Influenced by his parents, both educators, Smith became a journalist and teacher himself. He’s served the Jonesboro School District for nearly 30 years and currently works at the Academies at Jonesboro High School. Smith coaches volleyball and track, and teaches African American History and a new Advanced Placement African American Studies course being piloted at 60 U.S. schools, including two in Arkansas.
The Advanced Placement (AP) Program allows high school students to pursue college-level studies in nearly 40 subjects. The classes culminate in an exam through which students can earn college credit.
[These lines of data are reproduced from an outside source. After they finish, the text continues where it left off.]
-- pv_equiv track=rewrite | github.com/ninjra/statistics_harness | plugins/analysis_dynamic_close_detection/plugin.py | _candidate_columns
-- ===== SOURCE A (Python) =====
-- def _candidate_columns(
--     preferred: str | None,
--     columns: list[str],
--     role_by_name: dict[str, str],
--     roles: set[str],
--     patterns: list[str],
--     lower_names: dict[str, str],
-- ) -> list[str]:
--     seen: set[str] = set()
--     candidates: list[str] = []
--     if preferred and preferred in columns:
--         candidates.append(preferred)
--         seen.add(preferred)
--     for col in columns:
--         if role_by_name.get(col) in roles and col not in seen:
--             candidates.append(col)
--             seen.add(col)
--     for col in columns:
--         if col in seen:
--             continue
--         name = lower_names[col]
--         if any(pattern in name for pattern in patterns):
--             candidates.append(col)
--             seen.add(col)
--     return candidates
-- ===== SOURCE B (Python) =====
-- def _candidate_columns(
--     preferred,
--     columns,
--     role_by_name,
--     roles,
--     patterns,
--     lower_names,
-- ):
--     seen = set()
--     pref_bucket = []
--     role_bucket = []
--     pattern_bucket = []
--     for col in columns:
--         if col in seen:
--             continue
--         seen.add(col)
--         if preferred and col == preferred:
--             pref_bucket.append(col)
--         elif role_by_name.get(col) in roles:
--             role_bucket.append(col)
--         else:
--             name = lower_names[col]
--             if any(pattern in name for pattern in patterns):
--                 pattern_bucket.append(col)
--     return pref_bucket + role_bucket + pattern_bucket
-- ===== Notes on version B (the rewrite author's own statement) =====
-- stated objective: simpler
-- what changed: Replaces A's preferred check plus two full passes over columns (each threading a shared seen set) with a single first-occurrence pass that classifies each column into one of three buckets (preferred / role match / pattern match) and concatenates the buckets.
import Mathlib
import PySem

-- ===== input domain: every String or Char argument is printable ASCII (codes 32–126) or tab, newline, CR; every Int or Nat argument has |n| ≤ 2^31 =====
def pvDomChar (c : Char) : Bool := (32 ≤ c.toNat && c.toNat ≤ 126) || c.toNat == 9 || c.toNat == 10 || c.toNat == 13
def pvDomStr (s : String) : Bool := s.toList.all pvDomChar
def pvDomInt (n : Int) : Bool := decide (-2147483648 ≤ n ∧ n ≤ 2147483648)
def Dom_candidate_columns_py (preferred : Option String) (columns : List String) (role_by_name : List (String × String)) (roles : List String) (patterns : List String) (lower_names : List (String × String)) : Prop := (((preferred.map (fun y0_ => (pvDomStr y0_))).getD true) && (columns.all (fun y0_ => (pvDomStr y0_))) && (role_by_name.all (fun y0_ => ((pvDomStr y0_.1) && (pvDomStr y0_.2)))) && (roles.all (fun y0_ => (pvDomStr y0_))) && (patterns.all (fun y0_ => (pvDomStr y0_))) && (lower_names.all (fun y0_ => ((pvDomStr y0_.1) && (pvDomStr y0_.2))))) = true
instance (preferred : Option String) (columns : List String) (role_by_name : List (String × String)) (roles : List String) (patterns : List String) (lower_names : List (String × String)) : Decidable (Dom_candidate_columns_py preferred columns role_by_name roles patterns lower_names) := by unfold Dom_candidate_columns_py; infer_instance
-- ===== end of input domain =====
The AP Program is an initiative of the College Board, a not-for-profit organization founded in 1900 to expand access to higher education.
Instead of teaching from one specific textbook, Smith said, the AP African American Studies course is designed to be interdisciplinary, with students studying history through different lenses, disciplines and resources.
Smith built upon his existing African American history class to develop a more in-depth curriculum when the pilot course launched last fall.
“In my class that I was already teaching, I might make reference to a poem or I might make reference to a work of art, whereas with the AP, I’m actually teaching a lesson through that artwork, that art piece,” he said.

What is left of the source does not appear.